MeasureDevelopment andValidation
Based on literature review,2,19,20,21 existing EHR evaluation tools, malpractice insurers’ recommendations, and best practices for writing clinical notes, we developed the Assessing the Assessment (ATA) tool to examine the quality of documented diagnostic assessments (Table 1). The tool was aimed at understanding current documentation practices and developing guidelines for optimizing notes’ diagnostic assessments including their organization, content, and readability. It examined a series of diagnostic assessment elements (e.g., addressing chief concern, differential diagnosis, uncertainty, red flags, time frames, contingencies), in addition to evaluating pejorative language, note organization/succinctness, and readability level for clinicians and patients. Although in our past work we have developed a tool to assess errors in history-taking and physical examining shortcomings,22,23 here we primarily focused on the recorded diagnostic assessments, given that they are the most tangible representation of the clinician’s diagnostic thinking and decision-making.24
We examined components of the tool’s construct validity, including valid content, response process, internal structure, relations to other variables, and consequences.25 Our analysis showed that we reached good content validity given the sources for the items, response process was straightforward and confirmed by experts in the field, and by a scoring process being carefully documented, with all raters keeping track of their comments and questions, internal consistency/reliability was satisfactory with a reasonable Cronbach’s alpha for internal consistency and kappa for inter-rater reliability (see below), and consequence validity showing favorable ability to categorize charts for diagnostic quality. We could not assess relationship to other variables (external validity), since the ATA is a unique and novel instrument.
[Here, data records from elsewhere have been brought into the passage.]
-- pv_equiv track=rewrite | github.com/dbramucci/markov_weekend_experiment | markov.py | group_by_n
-- ===== SOURCE A (Python) =====
-- from itertools import tee
-- from typing import Iterator, List
--
-- def group_by_n(iterator: Iterator, n: int) -> Iterator:
--     """ returns groups of n items from the iterator (ex [1, 2, 3], 2 returns (1, 2), (2, 3))
--
--     :param iterator: The iterator to use
--     :param n: the number of items to group together
--     :return: a iterator of n-grouped items from the iterator
--     """
--     parallels = tee(iterator, n)
--     for i, iterator in enumerate(parallels):
--         if i == 0:
--             continue
--         for j, _ in enumerate(iterator):
--             if i - 1 == j:
--                 break
--     return zip(*parallels)
-- ===== SOURCE B (Python) =====
-- def group_by_n(iterator, n):
--     """Sliding windows of n consecutive items: one window per starting index."""
--     items = list(iterator)
--     return (tuple(items[i:i + n]) for i in range(len(items) - n + 1))
-- ===== Notes on version B (the rewrite author's own statement) =====
-- stated objective: idiomatic
-- what changed: Replaces the n parallel tee copies advanced by hand and zipped together with the standard windows idiom, one slice items[i:i+n] per starting index; Pre_ excludes n < 0, where A's tee raises ValueError, and n = 0, where the number of size-0 windows is a corner nobody specifies (A yields none, B one per position).
-- outside the precondition, e.g. on group_by_n([1, 2], 0): A returns [], B returns [(), (), ()]
import Mathlib
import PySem

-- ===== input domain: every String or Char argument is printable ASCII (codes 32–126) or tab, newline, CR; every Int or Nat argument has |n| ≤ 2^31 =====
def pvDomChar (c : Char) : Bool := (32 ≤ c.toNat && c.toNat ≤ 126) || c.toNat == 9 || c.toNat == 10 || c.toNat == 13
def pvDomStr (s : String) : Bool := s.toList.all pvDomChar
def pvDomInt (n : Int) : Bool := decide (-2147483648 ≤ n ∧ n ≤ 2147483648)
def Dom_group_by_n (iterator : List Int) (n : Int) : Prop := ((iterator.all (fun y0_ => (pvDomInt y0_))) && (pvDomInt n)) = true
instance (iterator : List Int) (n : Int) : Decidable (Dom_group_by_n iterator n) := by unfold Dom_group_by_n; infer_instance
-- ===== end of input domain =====

-- B replaces A's n tee copies + hand-advancing + zip with the plain slicing windows
-- idiom (objective: idiomatic; same asymptotic cost). B materialises the iterator
-- into a list eagerly where A is lazy; the equivalence is about the returned values.

-- ===== PORT A =====

-- heads of all the zipped streams: none as soon as one is exhausted (zip stops there)
def pyHeads? : List (List Int) → Option (List Int)
  | [] => some []
  | [] :: _ => none
  | (a :: _) :: rest => (pyHeads? rest).map (a :: ·)

-- advance every stream by one item (zip consumes one element of each per output)
def tailsAll : List (List Int) → List (List Int)
  | [] => []
  | l :: ls => l.tail :: tailsAll ls

-- termination facts for pyZipMany (cited by name in its decreasing_by)
theorem pyHeads?_ne_nil : ∀ {ls : List (List Int)} {hs : List Int},
    pyHeads? ls = some hs → ∀ l ∈ ls, l ≠ [] := by
  intro ls
  induction ls with
  | nil => intro hs _ l hl; cases hl
  | cons a rest ih =>
    intro hs h l hl
    cases a with
    | nil => simp [pyHeads?] at h
    | cons x xs =>
      simp only [pyHeads?, Option.map_eq_some_iff] at h
      rcases h with ⟨hs', h1, _⟩
      rcases List.mem_cons.mp hl with rfl | hl'
      · simp
      · exact ih h1 l hl'

theorem tailsAll_sum_lt {ls : List (List Int)} (hne : ∀ l ∈ ls, l ≠ [])
    (hls : ls ≠ []) : ((tailsAll ls).map List.length).sum < (ls.map List.length).sum := by
  induction ls with
  | nil => exact absurd rfl hls
  | cons a rest ih =>
    have ha : a ≠ [] := hne a (by simp)
    have h1 : a.tail.length < a.length := by
      cases a with
      | nil => exact absurd rfl ha
      | cons _ _ => simp
    have h0 : 0 < a.length := by
      cases a with
      | nil => exact absurd rfl ha
      | cons _ _ => simp
    cases rest with
    | nil => simp [tailsAll]; omega
    | cons b bs =>
      have h2 := ih (fun l hl => hne l (List.mem_cons_of_mem a hl)) (by simp)
      simp only [tailsAll, List.map_cons, List.sum_cons] at *
      omega

-- exact semantics of Python's zip(*parallels) on lists
def pyZipMany (ls : List (List Int)) : List (List Int) :=
  match h : pyHeads? ls with
  | none => []
  | some hs =>
    if hls : ls = [] then []
    else hs :: pyZipMany (tailsAll ls)
termination_by (ls.map List.length).sum
decreasing_by
  exact tailsAll_sum_lt (pyHeads?_ne_nil h) hls

-- A: parallels = tee(iterator, n); copy i gets advanced by i items, then zip(*parallels)
def group_by_n (iterator : List Int) (n : Int) : List (List Int) :=
  pyZipMany ((List.range n.toNat).map (fun i => iterator.drop i))

-- ===== PORT B =====

-- B: items = list(iterator); one slice items[i:i+n] per i in range(len(items) - n + 1)
def group_by_n_alt (iterator : List Int) (n : Int) : List (List Int) :=
  (PySem.List.pyRange 0 ((iterator.length : Int) - n + 1) 1).map
    (fun i => PySem.List.slice iterator (some i) (some (i + n)))

-- ===== PRECONDITION & SPEC =====
-- Pre_ excludes n < 0, where A's tee raises ValueError, and n = 0, where the number of
-- size-0 windows is a corner nobody specifies (A yields none, B one empty window per position).
def Pre_group_by_n (iterator : List Int) (n : Int) : Prop := 1 ≤ n
instance (iterator : List Int) (n : Int) : Decidable (Pre_group_by_n iterator n) := by unfold Pre_group_by_n; infer_instance
def pvWitness_group_by_n : List Int × Int := ([1, 2, 3, 4], 2)

def Spec_group_by_n (iterator : List Int) (n : Int) (out : List (List Int)) : Prop := out = group_by_n_alt iterator n
instance (iterator : List Int) (n : Int) (out : List (List Int)) : Decidable (Spec_group_by_n iterator n out) := by unfold Spec_group_by_n; infer_instance

-- ===== CLAIM (what is proved, stated in full; the proofs are below) =====
def Claim_equal_group_by_n : Prop := ∀ (iterator : List Int) (n : Int), Dom_group_by_n iterator n → Pre_group_by_n iterator n → Spec_group_by_n iterator n (group_by_n iterator n)

-- ===== LEMMAS AND PROOFS =====

-- reference sliding-windows function both ports are reduced to
def wins (l : List Int) (n : Nat) : List (List Int) :=
  if h : 0 < n ∧ n ≤ l.length then l.take n :: wins l.tail n else []
termination_by l.length
decreasing_by
  cases l with
  | nil => simp at h; omega
  | cons a l' => simp

theorem pyZipMany_nil : pyZipMany [] = [] := by
  rw [pyZipMany]; rfl

theorem pyZipMany_none {ls : List (List Int)} (h : pyHeads? ls = none) :
    pyZipMany ls = [] := by
  rw [pyZipMany]
  split
  · rfl
  · rename_i hs heq; rw [h] at heq; cases heq

theorem pyZipMany_cons {ls : List (List Int)} {hs : List Int}
    (h : pyHeads? ls = some hs) (hne : ls ≠ []) :
    pyZipMany ls = hs :: pyZipMany (tailsAll ls) := by
  rw [pyZipMany]
  split
  · rename_i heq; rw [h] at heq; cases heq
  · rename_i hs' heq
    rw [h] at heq
    cases heq
    rw [dif_neg hne]

theorem tailsAll_eq_map (ls : List (List Int)) : tailsAll ls = ls.map List.tail := by
  induction ls with
  | nil => rfl
  | cons a rest ih => simp [tailsAll, ih]

theorem drop_tail_comm (l : List Int) (i : Nat) : (l.drop i).tail = l.tail.drop i := by
  cases l with
  | nil => simp
  | cons a l' =>
    rw [List.tail_drop]
    cases i with
    | zero => simp
    | succ j => simp [List.drop_succ_cons]

theorem heads_drops (n : Nat) : ∀ l : List Int,
    pyHeads? ((List.range n).map (fun i => l.drop i)) =
      if n ≤ l.length then some (l.take n) else none := by
  induction n with
  | zero => intro l; simp [pyHeads?]
  | succ n ih =>
    intro l
    rw [List.range_succ_eq_map]
    cases l with
    | nil => simp [pyHeads?]
    | cons a l' =>
      have hmap : (List.map Nat.succ (List.range n)).map (fun i => (a :: l').drop i)
          = (List.range n).map (fun i => l'.drop i) := by
        rw [List.map_map]; rfl
      simp only [List.map_cons, List.drop_zero, hmap, pyHeads?, ih l', List.length_cons]
      by_cases hle : n ≤ l'.length
      · rw [if_pos hle, if_pos (by omega)]
        simp [List.take_succ_cons]
      · rw [if_neg hle, if_neg (by omega)]
        rfl

theorem tails_drops (l : List Int) (n : Nat) :
    tailsAll ((List.range n).map (fun i => l.drop i)) =
      (List.range n).map (fun i => l.tail.drop i) := by
  rw [tailsAll_eq_map, List.map_map]
  apply List.map_congr_left
  intro i _
  exact drop_tail_comm l i

theorem A_wins (n : Nat) : ∀ l : List Int,
    pyZipMany ((List.range n).map (fun i => l.drop i)) = wins l n := by
  intro l
  induction l with
  | nil =>
    rw [wins, dif_neg (by simp only [List.length_nil]; omega)]
    cases n with
    | zero => simp [pyZipMany_nil]
    | succ m =>
      apply pyZipMany_none
      rw [heads_drops]
      simp
  | cons a l' ih =>
    by_cases h1 : 0 < n
    · by_cases h2 : n ≤ (a :: l').length
      · have hh : pyHeads? ((List.range n).map (fun i => (a :: l').drop i))
            = some ((a :: l').take n) := by rw [heads_drops, if_pos h2]
        have hne : (List.range n).map (fun i => (a :: l').drop i) ≠ [] := by
          intro hcon
          have := congrArg List.length hcon
          simp at this
          omega
        rw [pyZipMany_cons hh hne, tails_drops]
        simp only [List.tail_cons]
        conv_rhs => rw [wins]
        rw [dif_pos ⟨h1, h2⟩]
        simp only [List.tail_cons]
        rw [ih]
      · have hh : pyHeads? ((List.range n).map (fun i => (a :: l').drop i)) = none := by
          rw [heads_drops, if_neg h2]
        rw [pyZipMany_none hh, wins, dif_neg (by tauto)]
    · have : n = 0 := by omega
      subst this
      simp [pyZipMany_nil, wins]

theorem wins_eq_map (k : Nat) (hk : 1 ≤ k) : ∀ l : List Int,
    wins l k = (List.range (l.length + 1 - k)).map (fun i => (l.drop i).take k) := by
  intro l
  induction l with
  | nil =>
    rw [wins, dif_neg (by simp only [List.length_nil]; omega)]
    have : (0 : Nat) + 1 - k = 0 := by omega
    simp [this]
  | cons a t ih =>
    by_cases h2 : k ≤ t.length + 1
    · rw [wins, dif_pos ⟨by omega, by simpa using h2⟩]
      simp only [List.tail_cons, ih]
      have hm : (a :: t).length + 1 - k = (t.length + 1 - k) + 1 := by
        simp only [List.length_cons]; omega
      rw [hm, List.range_succ_eq_map, List.map_cons, List.map_map]
      simp [Function.comp_def]
    · rw [wins, dif_neg (by simp only [List.length_cons]; omega)]
      have h0 : (a :: t).length + 1 - k = 0 := by simp only [List.length_cons]; omega
      rw [h0]
      simp

theorem B_wins (l : List Int) (n : Int) (hn : 1 ≤ n) :
    group_by_n_alt l n = wins l n.toNat := by
  unfold group_by_n_alt
  rw [PySem.List.pyRange_one, List.map_map, wins_eq_map n.toNat (by omega) l]
  have hlen : ((l.length : Int) - n + 1 - 0).toNat = l.length + 1 - n.toNat := by omega
  rw [hlen]
  apply List.map_congr_left
  intro k _
  show PySem.List.slice l (some ((0 : Int) + k)) (some ((0 : Int) + k + n)) = (l.drop k).take n.toNat
  have hcast : ((k : Int) + n) = ((k : Int) + (n.toNat : Int)) := by omega
  simp only [zero_add]
  rw [hcast, PySem.List.slice_natCast_add]

-- ===== VERDICT (by name: the statement is the Claim_ definition above) =====
theorem group_by_n_spec : Claim_equal_group_by_n := by
  intro iterator n _ hpre
  unfold Spec_group_by_n group_by_n
  rw [A_wins n.toNat iterator, B_wins iterator n hpre]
The study was approved by the Institutional Review Board as a medical records study.
Analysis
Data were analyzed using content analysis26,27 to assess the diagnostic quality of 100 charts by applying the key concepts of the ATA tool, which contained 4 sections (Diagnostic assessment, Follow-up plan, Situational awareness, and General subjective assessment), each with several sub-items. We iteratively refined the tool based on the pilot reviews including adding several new sub-items to diagnostic domains (e.g., readability for the patient and clinician and utilization of inappropriate copy/paste and templating). Based on team discussions during the first stage of the study, we refined operational definitions for each of the items and scores. For example, we operationally defined our patient readability item examining for the presence (or absence) of medical jargon or abbreviations the patient might not understand, coherence of the prose, conformance to 8th-grade reading level, and general formatting.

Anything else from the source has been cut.